Data for review: Begin

-- pv_equiv track=rewrite | github.com/joel10195/coding_test | 프로그래머스/1/12954. x만큼 간격이 있는 n개의 숫자/x만큼 간격이 있는 n개의 숫자.py | solution
-- ===== SOURCE A (Python) =====
-- def solution(x, n):
--     answer = []
--     #end = (n*x+1) if x > 0 else n+1 if x == 0 else (n*x-1)
--     #end = (n*x+1) if x > 0 else (n*x-1)
--     #for i in range(x, end, x):
--         #answer.append(i)
--     #return answer
--
--
--     if x > 0:
--         for i in range(x, n*x+1, x):
--             answer.append(i)
--         return answer
--     elif x == 0:
--         for i in range(n):
--             answer.append(x)
--         return answer
--     else:
--         for i in range(x, n*x-1, x):
--             answer.append(i)
--         return answer
-- ===== SOURCE B (Python) =====
-- def solution(x, n):
--     return [x * (i + 1) for i in range(n)]
-- ===== Notes on version B (the rewrite author's own statement) =====
-- stated objective: simpler
-- what changed: Replaces A's three-way sign-cased range-stepping with appends by a single comprehension computing each element directly as x*(i+1).
import Mathlib
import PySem

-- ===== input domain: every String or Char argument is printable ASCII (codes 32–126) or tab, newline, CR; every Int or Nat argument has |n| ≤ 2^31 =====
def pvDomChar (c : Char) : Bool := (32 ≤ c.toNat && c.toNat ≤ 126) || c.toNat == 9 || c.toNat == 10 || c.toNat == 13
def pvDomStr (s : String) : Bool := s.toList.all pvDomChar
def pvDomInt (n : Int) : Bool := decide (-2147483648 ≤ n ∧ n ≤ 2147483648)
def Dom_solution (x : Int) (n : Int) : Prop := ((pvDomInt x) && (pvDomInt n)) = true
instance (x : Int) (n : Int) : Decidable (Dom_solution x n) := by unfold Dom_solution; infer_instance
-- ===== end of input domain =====

-- B replaces A's three sign-cased range-stepping loops with one comprehension computing each element as x*(i+1); simpler.


-- ===== PORT A =====
def solution (x : Int) (n : Int) : List Int :=
  if x > 0 then
    (PySem.List.pyRange x (n * x + 1) x).foldl (fun acc i => acc ++ [i]) []
  else if x = 0 then
    (PySem.List.pyRange 0 n 1).foldl (fun acc _ => acc ++ [x]) []
  else
    (PySem.List.pyRange x (n * x - 1) x).foldl (fun acc i => acc ++ [i]) []

-- ===== PORT B =====
def solution_alt (x : Int) (n : Int) : List Int :=
  (PySem.List.pyRange 0 n 1).map (fun i => x * (i + 1))

-- ===== PRECONDITION & SPEC =====
def Spec_solution (x : Int) (n : Int) (out : List Int) : Prop := out = solution_alt x n
instance (x : Int) (n : Int) (out : List Int) : Decidable (Spec_solution x n out) := by unfold Spec_solution; infer_instance

-- ===== CLAIM (what is proved, stated in full; the proofs are below) =====
def Claim_equal_solution : Prop := ∀ (x : Int) (n : Int), Dom_solution x n → Spec_solution x n (solution x n)

-- ===== LEMMAS AND PROOFS =====
lemma len_pos (x n : Int) (hx : 0 < x) :
    (if x < n * x + 1 then ((n * x + 1 - x + x - 1) / x).toNat else 0) = n.toNat := by
  by_cases hn : 1 ≤ n
  · have h : x < n * x + 1 := by nlinarith
    rw [if_pos h]
    have he : n * x + 1 - x + x - 1 = n * x := by ring
    rw [he, Int.mul_ediv_cancel _ (ne_of_gt hx)]
  · have hn' : n ≤ 0 := by omega
    have h : ¬ x < n * x + 1 := by simp only [not_lt]; nlinarith
    rw [if_neg h]
    omega

lemma len_neg (x n : Int) (hx : x < 0) :
    (if n * x - 1 < x then ((x - (n * x - 1) + -x - 1) / -x).toNat else 0) = n.toNat := by
  by_cases hn : 1 ≤ n
  · have h : n * x - 1 < x := by nlinarith
    rw [if_pos h]
    have he : x - (n * x - 1) + -x - 1 = n * -x := by ring
    rw [he, Int.mul_ediv_cancel _ (by omega : -x ≠ 0)]
  · have hn' : n ≤ 0 := by omega
    have h : ¬ n * x - 1 < x := by simp only [not_lt]; nlinarith
    rw [if_neg h]
    omega

lemma alt_eq (x n : Int) :
    solution_alt x n = (List.range n.toNat).map (fun (k : Nat) => x * ((k : Int) + 1)) := by
  unfold solution_alt
  rw [PySem.List.pyRange_one, List.map_map]
  simp only [sub_zero]
  apply List.map_congr_left
  intro k _
  simp

-- ===== VERDICT (by name: the statement is the Claim_ definition above) =====
theorem solution_spec : Claim_equal_solution := by
  intro x n _
  unfold Spec_solution solution
  split_ifs with h1 h2
  · rw [PySem.List.foldl_append_singleton, PySem.List.pyRange_of_pos _ _ h1,
      List.nil_append, len_pos x n h1, alt_eq]
    apply List.map_congr_left
    intro k _
    ring
  · rw [PySem.List.foldl_append_singleton_eq_map (fun _ => x), List.nil_append, alt_eq, h2,
      PySem.List.pyRange_one, List.map_map]
    simp only [sub_zero]
    apply List.map_congr_left
    intro k _
    simp
  · have hx : x < 0 := by omega
    rw [PySem.List.foldl_append_singleton, PySem.List.pyRange_of_neg _ _ hx,
      List.nil_append, len_neg x n hx, alt_eq]
    apply List.map_congr_left
    intro k _
    ring
theorem ws_ne_comma (c : Char) (h : PySem.Chars.isspace c = true) : c ≠ ',' := by
  intro e; subst e; simp [PySem.Chars.isspace] at h

theorem map_strip_pvSnocLast (c : Char) (ls : List (List Char)) (h : PySem.Chars.isspace c = true) :
    ls ≠ [] → (pvSnocLast c ls).map PySem.Chars.strip = ls.map PySem.Chars.strip := by
  induction ls with
  | nil => intro hne; exact absurd rfl hne
  | cons x xs ih =>
    intro _
    cases xs with
    | nil => simp [pvSnocLast, strip_snoc_ws c x h]
    | cons y ys => simp [pvSnocLast, ih (by simp)]

theorem pvConsH_snocLast (a c : Char) (ls : List (List Char)) :
    pvConsH a (pvSnocLast c ls) = pvSnocLast c (pvConsH a ls) := by
  cases ls with
  | nil => simp [pvSnocLast, pvConsH]
  | cons x xs =>
    cases xs with
    | nil => simp [pvSnocLast, pvConsH]
    | cons y ys => simp [pvSnocLast, pvConsH]

theorem pvSOC_snoc (c : Char) (x : List Char) (h : c ≠ ',') :
    pvSOC (x ++ [c]) = pvSnocLast c (pvSOC x) := by
  induction x with
  | nil => simp [pvSOC, h, pvConsH, pvSnocLast]
  | cons a r ih =>
    by_cases ha : a = ','
    · subst ha
      simp only [List.cons_append, pvSOC, if_true, ih]
      cases hs : pvSOC r with
      | nil => exact absurd hs (pvSOC_ne_nil r)
      | cons y ys => simp [pvSnocLast]
    · simp [pvSOC, ha, ih, pvConsH_snocLast]

theorem map_strip_pvSOC_lstrip (x : List Char) :
    (pvSOC (PySem.Chars.lstrip x)).map PySem.Chars.strip = (pvSOC x).map PySem.Chars.strip := by
  induction x with
  | nil => rfl
  | cons c r ih =>
    by_cases hws : PySem.Chars.isspace c = true
    · rw [show PySem.Chars.lstrip (c :: r) = PySem.Chars.lstrip r by
        simp [PySem.Chars.lstrip, hws]]
      rw [ih]
      simp only [pvSOC, ws_ne_comma c hws, if_false]
      cases hs : pvSOC r with
      | nil => exact absurd hs (pvSOC_ne_nil r)
      | cons y ys => simp [pvConsH, strip_cons_ws c y hws]
    · rw [show PySem.Chars.lstrip (c :: r) = c :: r by
        simp [PySem.Chars.lstrip, List.dropWhile_cons, hws]]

Data for review: End

■ **Task brief**: After locating the line with "(PySem.List.pyRange 0 n 1).map" above, return that line and every later line through the one with "-- ===== VERDICT", word for word and with nothing else.

■ **Exercise solution**:
  (PySem.List.pyRange 0 n 1).map (fun i => x * (i + 1))

-- ===== PRECONDITION & SPEC =====
def Spec_solution (x : Int) (n : Int) (out : List Int) : Prop := out = solution_alt x n
instance (x : Int) (n : Int) (out : List Int) : Decidable (Spec_solution x n out) := by unfold Spec_solution; infer_instance

-- ===== CLAIM (what is proved, stated in full; the proofs are below) =====
def Claim_equal_solution : Prop := ∀ (x : Int) (n : Int), Dom_solution x n → Spec_solution x n (solution x n)

-- ===== LEMMAS AND PROOFS =====
lemma len_pos (x n : Int) (hx : 0 < x) :
    (if x < n * x + 1 then ((n * x + 1 - x + x - 1) / x).toNat else 0) = n.toNat := by
  by_cases hn : 1 ≤ n
  · have h : x < n * x + 1 := by nlinarith
    rw [if_pos h]
    have he : n * x + 1 - x + x - 1 = n * x := by ring
    rw [he, Int.mul_ediv_cancel _ (ne_of_gt hx)]
  · have hn' : n ≤ 0 := by omega
    have h : ¬ x < n * x + 1 := by simp only [not_lt]; nlinarith
    rw [if_neg h]
    omega

lemma len_neg (x n : Int) (hx : x < 0) :
    (if n * x - 1 < x then ((x - (n * x - 1) + -x - 1) / -x).toNat else 0) = n.toNat := by
  by_cases hn : 1 ≤ n
  · have h : n * x - 1 < x := by nlinarith
    rw [if_pos h]
    have he : x - (n * x - 1) + -x - 1 = n * -x := by ring
    rw [he, Int.mul_ediv_cancel _ (by omega : -x ≠ 0)]
  · have hn' : n ≤ 0 := by omega
    have h : ¬ n * x - 1 < x := by simp only [not_lt]; nlinarith
    rw [if_neg h]
    omega

lemma alt_eq (x n : Int) :
    solution_alt x n = (List.range n.toNat).map (fun (k : Nat) => x * ((k : Int) + 1)) := by
  unfold solution_alt
  rw [PySem.List.pyRange_one, List.map_map]
  simp only [sub_zero]
  apply List.map_congr_left
  intro k _
  simp

-- ===== VERDICT (by name: the statement is the Claim_ definition above) =====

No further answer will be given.